CrimProf Blog

Editor: Kevin Cole
Univ. of San Diego School of Law

Wednesday, January 18, 2017

MacKie-Mason on Private Search Doctrine After Jones

Andrew MacKie-Mason (University of Chicago, Law School, Students) has posted The Private Search Doctrine After Jones (126 Yale L.J. F. 326 (2017)) on SSRN. Here is the abstract:

In United States v. Jacobsen, the Supreme Court created a curious aspect of Fourth Amendment law now known as the private search doctrine. Under the private search doctrine, once a private party has conducted an initial search independent of the government, the government may repeat that search, even if doing so would otherwise violate the Fourth Amendment. The private party’s search renders the subsequent government “search” not a search in the constitutional sense.

Jacobsen is based on the privacy theory of the Fourth Amendment introduced by the Court in Katz v. United States. According to the Court in Jacobsen, a private search — even if unauthorized — destroys an individual’s reasonable expectation of privacy. Thus, by merely repeating the search, the government does not further infringe on a person’s privacy. The private search doctrine is invoked by courts to justify police actions with somewhat surprising frequency.

In 2012 — twenty-eight years after Jacobsen — the Supreme Court restructured Fourth Amendment doctrine in United States v. Jones. In Jones, the Court held that the reasonable expectation of privacy test is not the only definition of a Fourth Amendment search.
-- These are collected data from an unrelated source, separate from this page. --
-- pv_equiv track=rewrite | github.com/leetdavid/facebook-message-analytics | message_analysis.py | get_message_counts
-- ===== SOURCE A (Python) =====
-- def get_message_counts(data, data_owner):
-- 	if 'messages' in data and 'title' in data and 'participants' in data:
-- 		you_count = other_count = 0
--
-- 		for message in data['messages']:
-- 			if 'sender_name' in message and message['sender_name'] == data_owner:
-- 				you_count+=1
-- 			else:
-- 				other_count+=1
-- 		return you_count, other_count
-- ===== SOURCE B (Python) =====
-- def get_message_counts(data, data_owner):
--     if 'messages' in data and 'title' in data and 'participants' in data:
--         tally = {}
--         for m in data['messages']:
--             k = m.get('sender_name')
--             tally[k] = tally.get(k, 0) + 1
--         you_count = tally.get(data_owner, 0)
--         other_count = sum(v for k, v in tally.items() if k != data_owner)
--         return you_count, other_count
-- ===== Notes on version B (the rewrite author's own statement) =====
-- stated objective: alternative
-- what changed: B first groups messages into a tally dict keyed by sender name (Counter-style), then reads the owner's count by a dict lookup and computes the other count by summing the remaining buckets, instead of incrementing two counters across an if/else in one scan.
import Mathlib
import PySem

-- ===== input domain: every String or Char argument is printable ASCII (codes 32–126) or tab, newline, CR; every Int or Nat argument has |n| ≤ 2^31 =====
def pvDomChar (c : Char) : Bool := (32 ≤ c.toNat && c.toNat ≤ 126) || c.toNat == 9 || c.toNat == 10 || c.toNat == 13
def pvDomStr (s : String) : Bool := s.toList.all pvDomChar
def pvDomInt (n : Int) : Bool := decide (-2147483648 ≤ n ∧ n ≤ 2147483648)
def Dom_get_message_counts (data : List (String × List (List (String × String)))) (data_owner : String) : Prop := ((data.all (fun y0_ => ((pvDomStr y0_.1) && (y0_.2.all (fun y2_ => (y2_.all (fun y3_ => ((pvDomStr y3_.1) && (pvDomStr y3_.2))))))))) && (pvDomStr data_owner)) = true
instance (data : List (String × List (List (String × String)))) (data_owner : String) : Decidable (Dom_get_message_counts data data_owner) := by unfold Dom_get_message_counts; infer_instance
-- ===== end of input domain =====

-- B groups the messages into a tally dict keyed by sender name, then reads the owner's
-- count by lookup and sums the other buckets (objective: alternative decomposition).

-- ===== PORT A =====
-- dict lookup on an association list (first match), shared dict primitive
def pvLookup {a : Type} (d : List (String × a)) (k : String) : Option a :=
  (d.find? (fun p => p.1 == k)).map (·.2)

def get_message_counts (data : List (String × List (List (String × String)))) (data_owner : String) : Option (Int × Int) :=
  if (pvLookup data "messages").isSome ∧ (pvLookup data "title").isSome ∧ (pvLookup data "participants").isSome then
    let msgs := (pvLookup data "messages").getD []
    some (msgs.foldl (fun (acc : Int × Int) m =>
      match pvLookup m "sender_name" with
      | some s => if s = data_owner then (acc.1 + 1, acc.2) else (acc.1, acc.2 + 1)
      | none => (acc.1, acc.2 + 1)) (0, 0))
  else none

-- ===== PORT B =====
-- m.get('sender_name')
def pvKeyOf (m : List (String × String)) : Option String := pvLookup m "sender_name"

def get_message_counts_alt (data : List (String × List (List (String × String)))) (data_owner : String) : Option (Int × Int) :=
  if (pvLookup data "messages").isSome ∧ (pvLookup data "title").isSome ∧ (pvLookup data "participants").isSome then
    let msgs := (pvLookup data "messages").getD []
    let tally := msgs.foldl (fun (d : PySem.Dict (Option String) Int) m =>
      let k := pvKeyOf m
      d.insert k (d.getD k 0 + 1)) PySem.Dict.empty
    let you_count := tally.getD (some data_owner) 0
    let other_count := ((tally.items.filter (fun p => p.1 != some data_owner)).map (·.2)).sum
    some (you_count, other_count)
  else none

-- ===== PRECONDITION & SPEC =====
def Spec_get_message_counts (data : List (String × List (List (String × String)))) (data_owner : String) (out : Option (Int × Int)) : Prop := out = get_message_counts_alt data data_owner
instance (data : List (String × List (List (String × String)))) (data_owner : String) (out : Option (Int × Int)) : Decidable (Spec_get_message_counts data data_owner out) := by unfold Spec_get_message_counts; infer_instance

-- ===== CLAIM (what is proved, stated in full; the proofs are below) =====
def Claim_equal_get_message_counts : Prop := ∀ (data : List (String × List (List (String × String)))) (data_owner : String), Dom_get_message_counts data data_owner → Spec_get_message_counts data data_owner (get_message_counts data data_owner)

-- ===== LEMMAS AND PROOFS =====

-- A's two-counter fold, in closed form over countP of its owner test
theorem pv_fold_eq (data_owner : String) (msgs : List (List (String × String))) :
    ∀ y o : Int,
    msgs.foldl (fun (acc : Int × Int) m =>
      match pvLookup m "sender_name" with
      | some s => if s = data_owner then (acc.1 + 1, acc.2) else (acc.1, acc.2 + 1)
      | none => (acc.1, acc.2 + 1)) (y, o)
    = (y + (msgs.countP (fun m => pvKeyOf m == some data_owner) : Int),
       o + ((msgs.length : Int) - (msgs.countP (fun m => pvKeyOf m == some data_owner) : Int))) := by
  induction msgs with
  | nil => intro y o; simp
  | cons m t ih =>
    intro y o
    simp only [List.foldl_cons, List.countP_cons, List.length_cons]
    have hk : pvLookup m "sender_name" = pvKeyOf m := rfl
    rw [hk]
    cases hm : pvKeyOf m with
    | none =>
      rw [ih]
      simp only [Prod.mk.injEq,
        show ((none : Option String) == some data_owner) = false from rfl,
        Bool.false_eq_true, if_false]
      push_cast
      constructor <;> omega
    | some s =>
      by_cases hs : s = data_owner
      · subst hs
        simp only [beq_self_eq_true, if_true]
        rw [ih]
        simp only [Prod.mk.injEq]
        push_cast
        constructor <;> omega
      · have hb : ((some s : Option String) == some data_owner) = false := by simp [hs]
        simp only [hb, Bool.false_eq_true, if_false, if_neg hs]
        rw [ih]
        simp only [Prod.mk.injEq]
        push_cast
        constructor <;> omega

-- counting matches of two mutually exclusive tests splits
theorem pv_countP_or {a : Type} (l : List a) (p q : a -> Bool)
    (h : forall x, x ∈ l -> ¬(p x = true ∧ q x = true)) :
    l.countP (fun x => p x || q x) = l.countP p + l.countP q := by
  induction l with
  | nil => simp
  | cons c t ih =>
    simp only [List.countP_cons]
    rw [ih (fun x hx => h x (List.mem_cons_of_mem c hx))]
    have hc := h c (List.mem_cons_self)
    cases hp : p c <;> cases hq : q c <;> simp_all <;> omega

-- summing ks.count over a duplicate-free list of keys counts membership
theorem pv_sum_counts (ks : List (Option String)) :
    ∀ (S : List (Option String)), S.Nodup →
    (S.map (fun k => ks.count k)).sum = ks.countP (fun x => decide (x ∈ S)) := by
  intro S
  induction S with
  | nil => intro _; simp
  | cons c t ih =>
    intro hnd
    have hct : c ∉ t := (List.nodup_cons.mp hnd).1
    simp only [List.map_cons, List.sum_cons]
    rw [ih (List.nodup_cons.mp hnd).2]
    have h1 : ks.countP (fun x => decide (x ∈ c :: t))
        = ks.countP (fun x => (x == c) || decide (x ∈ t)) := by
      apply List.countP_congr; intro x _; simp [List.mem_cons]
    rw [h1, pv_countP_or]
    · have : ks.count c = ks.countP (fun x => x == c) := rfl
      omega
    · intro x _ ⟨hp, hq⟩
      exact hct (by simpa using (eq_of_beq hp ▸ (by simpa using hq)))

-- summing the non-owner buckets of the tally counts the non-owner messages
theorem pv_sum_other (ks : List (Option String)) (K : Option String) :
    ((((PySem.Set.ofList ks).filter (fun x => x != K)).map (fun k => ((ks.count k : Int)))).sum)
      = (ks.countP (fun x => x != K) : Int) := by
  have hnd : ((PySem.Set.ofList ks).filter (fun x => x != K)).Nodup :=
    List.Nodup.filter _ (PySem.Set.nodup_ofList ks)
  have h1 := pv_sum_counts ks _ hnd
  have h2 : ks.countP (fun x => decide (x ∈ (PySem.Set.ofList ks).filter (fun x => x != K)))
      = ks.countP (fun x => x != K) := by
    apply List.countP_congr; intro x hx
    simp [List.mem_filter, PySem.Set.mem_ofList, hx]
  calc (((PySem.Set.ofList ks).filter (fun x => x != K)).map (fun k => ((ks.count k : Int)))).sum
      = ((((PySem.Set.ofList ks).filter (fun x => x != K)).map (fun k => ks.count k)).sum : Int) := by
        rw [Nat.cast_list_sum, List.map_map]; rfl
    _ = (ks.countP (fun x => x != K) : Int) := by rw [h1, h2]

-- ===== VERDICT (by name: the statement is the Claim_ definition above) =====
theorem get_message_counts_spec : Claim_equal_get_message_counts := by
  intro data data_owner _
  unfold Spec_get_message_counts get_message_counts get_message_counts_alt
  split_ifs with h
  · simp only
    rw [pv_fold_eq]
    -- rewrite B's tally loop as a counter over the list of sender keys
    set msgs := (pvLookup data "messages").getD [] with hmsgs
    have htally : msgs.foldl (fun (d : PySem.Dict (Option String) Int) m =>
        let k := pvKeyOf m
        d.insert k (d.getD k 0 + 1)) PySem.Dict.empty
        = PySem.Dict.counter (msgs.map pvKeyOf) := by
      rw [← PySem.Dict.foldl_insert_getD_add_one_eq_counter, List.foldl_map]
    rw [htally]
    set ks := msgs.map pvKeyOf with hks
    have hyou : (PySem.Dict.counter ks).getD (some data_owner) 0 = (ks.count (some data_owner) : Int) :=
      PySem.Dict.getD_counter ks (some data_owner)
    have hitems := PySem.Dict.items_counter ks
    rw [hyou, hitems, List.filter_map, List.map_map]
    have hother := pv_sum_other ks (some data_owner)
    have hcomp : ((fun p : Option String × Int => p.1 != some data_owner) ∘
        (fun k => (k, (ks.count k : Int)))) = (fun x => x != some data_owner) := rfl
    rw [hcomp]
    have hmap : ((fun p : Option String × Int => p.2) ∘ (fun k => (k, (ks.count k : Int))))
        = (fun k => (ks.count k : Int)) := rfl
    rw [hmap, hother]
    -- arithmetic: countP owner + countP non-owner = length
    have hsplit : ks.countP (fun x => x == some data_owner)
        + ks.countP (fun x => x != some data_owner) = ks.length := by
      rw [← pv_countP_or ks (fun x => x == some data_owner) (fun x => x != some data_owner)
        (by intro x _ hc; simp [bne, hc.1] at hc)]
      have hall : ∀ x ∈ ks, ((x == some data_owner) || (x != some data_owner)) = true := by
        intro x _; cases hx : x == some data_owner <;> simp [bne, hx]
      have he : ks.countP (fun x => (x == some data_owner) || (x != some data_owner))
          = ks.countP (fun _ => true) := by
        apply List.countP_congr; intro x hx; simp [hall x hx]
      rw [he, List.countP_true]
    have hcnt : ks.count (some data_owner) = ks.countP (fun x => x == some data_owner) := rfl
    have hcm : ks.countP (fun x => x == some data_owner)
        = msgs.countP (fun m => pvKeyOf m == some data_owner) := by
      rw [hks, List.countP_map]; rfl
    have hlm : ks.length = msgs.length := by rw [hks, List.length_map]
    simp only [Option.some.injEq, Prod.mk.injEq]
    constructor
    · rw [hcnt, hcm]; ring
    · omega
  · rfl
A search also occurs if the police trespass on a constitutionally protected area in order to obtain information, even if the trespass does not violate the property owner’s reasonable expectation of privacy. The full implications of Jones are still being explored. In this Essay, I argue that Jacobsen is irrelevant to the trespass definition of a search under Jones. A prior private search may destroy a person’s expectation of privacy, but it does not change whether the police trespassed on a constitutionally protected area in order to obtain information. Therefore, a government trespass that qualifies as a search under Jones is still a search even if its scope is limited to the scope of a prior private search. Jacobsen comes into play only if it is necessary to appeal to Katz to characterize the government action as a search.